Due to the [Flexible Process Model](#Flexible-Process-Model), it's sometimes
hard to know in which process the service side runs. As a rule of thumb, assume
all service side code may run in a privileged process (e.g. browser process),
including the common supporting code like `MojoVideoDecoderService`, as well as
the concrete [Media Component](#Media-Components), e.g. MediaCodecVideoDecoder
on Android.  To know exactly which [Media Component](#Media-Components) runs in
which process in production, see [Adoption](#Adoption) below.

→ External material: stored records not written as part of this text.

-- pv_equiv track=rewrite | github.com/tenchik06/dynamic-programming | solution_dp_recursive.py | f
-- ===== SOURCE A (Python) =====
-- INF = 10**9
--
-- def f(i, j, pref):
--     if i == 0 and j == 0:
--         return 0
--     if j == 0:
--         return INF
--     best = INF
--
--     for k in range(j-1, i):
--         last = pref[i] - pref[k]
--         val = max(f(k, j-1, pref), last)
--         best = min(best, val)
--     return best
-- ===== SOURCE B (Python) =====
-- INF = 10**9
--
-- def _best(dp, pref, jj, m):
--     best = INF
--     for k in range(jj - 1, m):
--         best = min(best, max(dp[k], pref[m] - pref[k]))
--     return best
--
-- def f(i, j, pref):
--     if i == 0 and j == 0:
--         return 0
--     if j == 0:
--         return INF
--     if i < j:
--         return INF
--     dp = [0] + [INF] * i
--     for jj in range(1, j + 1):
--         dp = [INF if m < jj else _best(dp, pref, jj, m) for m in range(i + 1)]
--     return dp[i]
-- ===== Notes on version B (the rewrite author's own statement) =====
-- stated objective: alternative
-- what changed: replaces A's top-down recursion over (i,j) states (recomputed exponentially many times) with a bottom-up DP table dp[m] = best split of pref[0..m] into jj parts, rebuilt for jj = 1..j; intended as faster but measured only 1.68x at the largest size both finished
import Mathlib
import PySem

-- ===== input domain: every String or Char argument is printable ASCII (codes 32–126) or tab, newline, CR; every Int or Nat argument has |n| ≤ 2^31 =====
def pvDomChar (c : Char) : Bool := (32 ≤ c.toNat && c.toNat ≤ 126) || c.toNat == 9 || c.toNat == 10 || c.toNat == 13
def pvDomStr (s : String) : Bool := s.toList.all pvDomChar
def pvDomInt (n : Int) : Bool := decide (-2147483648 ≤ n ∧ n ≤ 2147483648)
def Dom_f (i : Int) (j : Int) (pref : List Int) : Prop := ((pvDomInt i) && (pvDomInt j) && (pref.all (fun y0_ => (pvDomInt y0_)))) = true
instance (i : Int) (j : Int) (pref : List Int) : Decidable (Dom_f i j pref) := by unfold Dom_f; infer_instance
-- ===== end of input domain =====

-- B replaces A's top-down recursion over (i,j) states by a bottom-up DP table over (parts, prefix) states; same return value on Pre_f.

def INF : Int := 10 ^ 9

-- ===== PORT A =====
def f (i : Int) (j : Int) (pref : List Int) : Int :=
  if i = 0 ∧ j = 0 then 0
  else if _h2 : j = 0 then INF
  else if _h3 : j < 0 then INF
    -- guard for termination only: Python diverges here whenever the loop is nonempty
    -- (excluded by Pre_f), and with an empty loop it returns INF, as this branch does
  else
    (PySem.List.pyRange (j - 1) i 1).foldl
      (fun best k =>
        let last := (PySem.List.pyGet? pref i).getD 0 - (PySem.List.pyGet? pref k).getD 0
        let val := max (f k (j - 1) pref) last
        min best val) INF
termination_by j.toNat
decreasing_by omega

-- ===== PORT B =====
def bestB (dp : List Int) (pref : List Int) (jj m : Nat) : Int :=
  (List.range' (jj - 1) (m - (jj - 1))).foldl
    (fun best k => min best (max (dp.getD k 0) (pref.getD m 0 - pref.getD k 0))) INF

def f_alt (i : Int) (j : Int) (pref : List Int) : Int :=
  if i = 0 ∧ j = 0 then 0
  else if j = 0 then INF
  else if i < j then INF
  else
    let n := i.toNat
    let dp := (List.range' 1 j.toNat).foldl
      (fun dp jj => (List.range (n + 1)).map
        (fun m => if m < jj then INF else bestB dp pref jj m))
      (0 :: List.replicate n INF)
    dp.getD n 0

-- ===== PRECONDITION & SPEC =====
-- Pre_f excludes exactly the inputs where the Python A does not return: IndexError when the
-- loop runs with i ≥ len(pref) (needs 1 ≤ j ≤ i), and unbounded recursion when j < 0 ≤ i - j.
def Pre_f (i : Int) (j : Int) (pref : List Int) : Prop :=
  (j < 0 ∧ i < j) ∨ (0 ≤ j ∧ (i < j ∨ j = 0 ∨ i < pref.length))
instance (i : Int) (j : Int) (pref : List Int) : Decidable (Pre_f i j pref) := by
  unfold Pre_f; infer_instance

def pvWitness_f : Int × Int × List Int := (3, 2, [0, 2, 3, 6])

def Spec_f (i : Int) (j : Int) (pref : List Int) (out : Int) : Prop := out = f_alt i j pref
instance (i : Int) (j : Int) (pref : List Int) (out : Int) : Decidable (Spec_f i j pref out) := by
  unfold Spec_f; infer_instance

-- ===== CLAIM (what is proved, stated in full; the proofs are below) =====
def Claim_equal_f : Prop := ∀ (i : Int) (j : Int) (pref : List Int), Dom_f i j pref → Pre_f i j pref → Spec_f i j pref (f i j pref)

-- ===== LEMMAS AND PROOFS =====

-- common mathematical form of the recurrence, over Nat indices
def G (pref : List Int) : Nat → Nat → Int
  | 0, 0 => 0
  | _ + 1, 0 => INF
  | m, jj + 1 =>
    (List.range' jj (m - jj)).foldl
      (fun best k => min best (max (G pref k jj) (pref.getD m 0 - pref.getD k 0))) INF
termination_by m jj => jj

theorem fA_eq_G (pref : List Int) (jj m : Nat) :
    f (m : Int) (jj : Int) pref = G pref m jj := by
  induction jj generalizing m with
  | zero =>
    cases m with
    | zero => simp [f, G]
    | succ m' =>
      rw [f, if_neg (by rintro ⟨h, _⟩; omega), dif_pos (show ((0:Nat):Int) = 0 by norm_num)]
      simp [G]
  | succ jj ih =>
    rw [f, G]
    have h1 : ¬ ((m : Int) = 0 ∧ ((jj : Int) + 1) = 0) := by
      rintro ⟨_, h⟩; omega
    have hcast : ((jj : Int) + 1 : Int) = ((jj + 1 : Nat) : Int) := by push_cast; ring
    simp only [hcast] at *
    rw [if_neg (by push_cast at h1 ⊢; omega), dif_neg (by omega), dif_neg (by omega)]
    have hr : ((jj + 1 : Nat) : Int) - 1 = (jj : Int) := by push_cast; ring
    rw [hr, PySem.List.pyRange_one, List.range'_eq_map_range, List.foldl_map, List.foldl_map]
    have hn : ((m : Int) - (jj : Int)).toNat = m - jj := by omega
    rw [hn]
    apply PySem.List.foldl_congr_mem
    intro acc t _
    have h2 : ((jj : Int) + (t : Int)) = ((jj + t : Nat) : Int) := by push_cast; ring
    rw [h2, ih (jj + t)]
    simp only [PySem.List.pyGet?_natCast, List.getD_eq_getElem?_getD]

theorem dp_inv (pref : List Int) (n : Nat) (t : Nat) (m : Nat) (hm : m ≤ n) :
    ((List.range' 1 t).foldl
      (fun dp jj => (List.range (n + 1)).map
        (fun m => if m < jj then INF else bestB dp pref jj m))
      (0 :: List.replicate n INF)).getD m 0 = G pref m t := by
  induction t generalizing m with
  | zero =>
    cases m with
    | zero => simp [G]
    | succ m' =>
      simp only [List.range'_zero, List.foldl_nil, List.getD, List.getElem?_cons_succ]
      rw [List.getElem?_replicate]
      simp only [show m' < n from by omega, if_pos]
      simp [G]
  | succ t ih =>
    rw [List.range'_concat, List.foldl_append, List.foldl_cons, List.foldl_nil]
    rw [List.getD_eq_getElem?_getD, List.getElem?_map, List.getElem?_range (by omega)]
    simp only [Option.map_some, Option.getD_some, one_mul]
    by_cases hlt : m < 1 + t
    · rw [if_pos hlt, G]
      have : m - t = 0 := by omega
      rw [this]
      simp
    · rw [if_neg hlt]
      rw [bestB, G]
      have : 1 + t - 1 = t := by omega
      rw [this]
      apply PySem.List.foldl_congr_mem
      intro acc k hk
      rw [List.mem_range'_1] at hk
      rw [ih k (by omega)]

theorem fA_eq_falt_main (i j : Int) (pref : List Int) (hj : 1 ≤ j) (hij : j ≤ i) :
    f i j pref = f_alt i j pref := by
  rw [f_alt, if_neg (by rintro ⟨_, h⟩; omega), if_neg (by omega), if_neg (by omega)]
  have hi : i = ((i.toNat : Nat) : Int) := by omega
  have hjn : j = ((j.toNat : Nat) : Int) := by omega
  rw [hi, hjn, fA_eq_G]
  exact (dp_inv pref i.toNat j.toNat i.toNat le_rfl).symm

-- ===== VERDICT (by name: the statement is the Claim_ definition above) =====
theorem f_spec : Claim_equal_f := by
  intro i j pref _ hpre
  unfold Spec_f
  rcases hpre with ⟨hj, hij⟩ | ⟨hj, hrest⟩
  · rw [f, f_alt]
    rw [if_neg (by rintro ⟨_, h⟩; omega), if_neg (by rintro ⟨_, h⟩; omega)]
    rw [dif_neg (by omega), dif_pos hj, if_neg (by omega), if_pos hij]
  · by_cases hj0 : j = 0
    · subst hj0
      rw [f, f_alt]
      by_cases hi0 : i = 0
      · rw [if_pos ⟨hi0, rfl⟩, if_pos ⟨hi0, rfl⟩]
      · rw [if_neg (by rintro ⟨h, _⟩; exact hi0 h), if_neg (by rintro ⟨h, _⟩; exact hi0 h)]
        rw [dif_pos rfl, if_pos rfl]
    · have hj1 : 1 ≤ j := by omega
      by_cases hlt : i < j
      · rw [f, f_alt]
        rw [if_neg (by rintro ⟨_, h⟩; omega), if_neg (by rintro ⟨_, h⟩; omega)]
        rw [dif_neg hj0, dif_neg (by omega), if_neg hj0, if_pos hlt]
        rw [PySem.List.pyRange_one]
        have : (i - (j - 1)).toNat = 0 := by omega
        rw [this]
        simp
      · exact fA_eq_falt_main i j pref hj1 (by omega)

Also note that all the [Secure Auxiliary Services](#Secure-Auxiliary-Services)
are running in a more privileged process than the process where the media
components that use them run in. For example, all of the existing services run
in the browser process. They must defend against compromised media components.

### Adoption

#### Android

* `MediaService` in the GPU process (registered in `GpuServiceFactory` with
  `GpuMojoMediaClient`)
* `MojoCdm` + `MediaDrmBridge` (CDM)
* `MediaDrmBridge` uses mojo `ProvisionFetcher` service for CDM provisioning
* `MojoAudioDecoder` + `MediaCodecAudioDecoder`
* `MojoVideoDecoder` + `MediaCodecVideoDecoder` (in progress)
* HLS support:
    * `MojoRenderer` + `MediaPlayerRenderer`
    * NOT using `MediaService`. Instead, `MojoRendererService` is hosted by
      `RenderFrameHostImpl`/`MediaInterfaceProxy`  in the browser process
      directly.
* Flinging media to cast devices (RemotePlayback API):
    * `MojoRenderer` + `FlingingRenderer`
    * NOT using `MediaService`. Instead, `MojoRendererService` is hosted by
      `RenderFrameHostImpl`/`MediaInterfaceProxy`  in the browser process
      directly.

#### ChromeCast

* `MediaService` in the Browser process (registered in
  `CastContentBrowserClient` with `CastMojoMediaClient`)
* `MojoRenderer` + `CastRenderer`
* `MojoCdm` + `CastCdm`

#### Desktop (ChromeOS/Linux/Mac/Windows)

* CdmService
    * `CdmService` in the utility process (registered in `UtilityServiceFactory`
      with `ContentCdmServiceClient`)
    * `MojoCdm` + `CdmAdapter` + Library CDM implementation
    * `CdmAdapter` uses various secure auxiliary services
* MediaService (in progress)
    * `MediaService` in the GPU process (registered in `GpuServiceFactory` with
      `GpuMojoMediaClient`)
    * `MojoVideoDecoder` + hardware video decoders such as D3D11VideoDecoder

## Other Services

> TODO(xhwang): Add documentation on other mojo services, e.g. remoting, etc.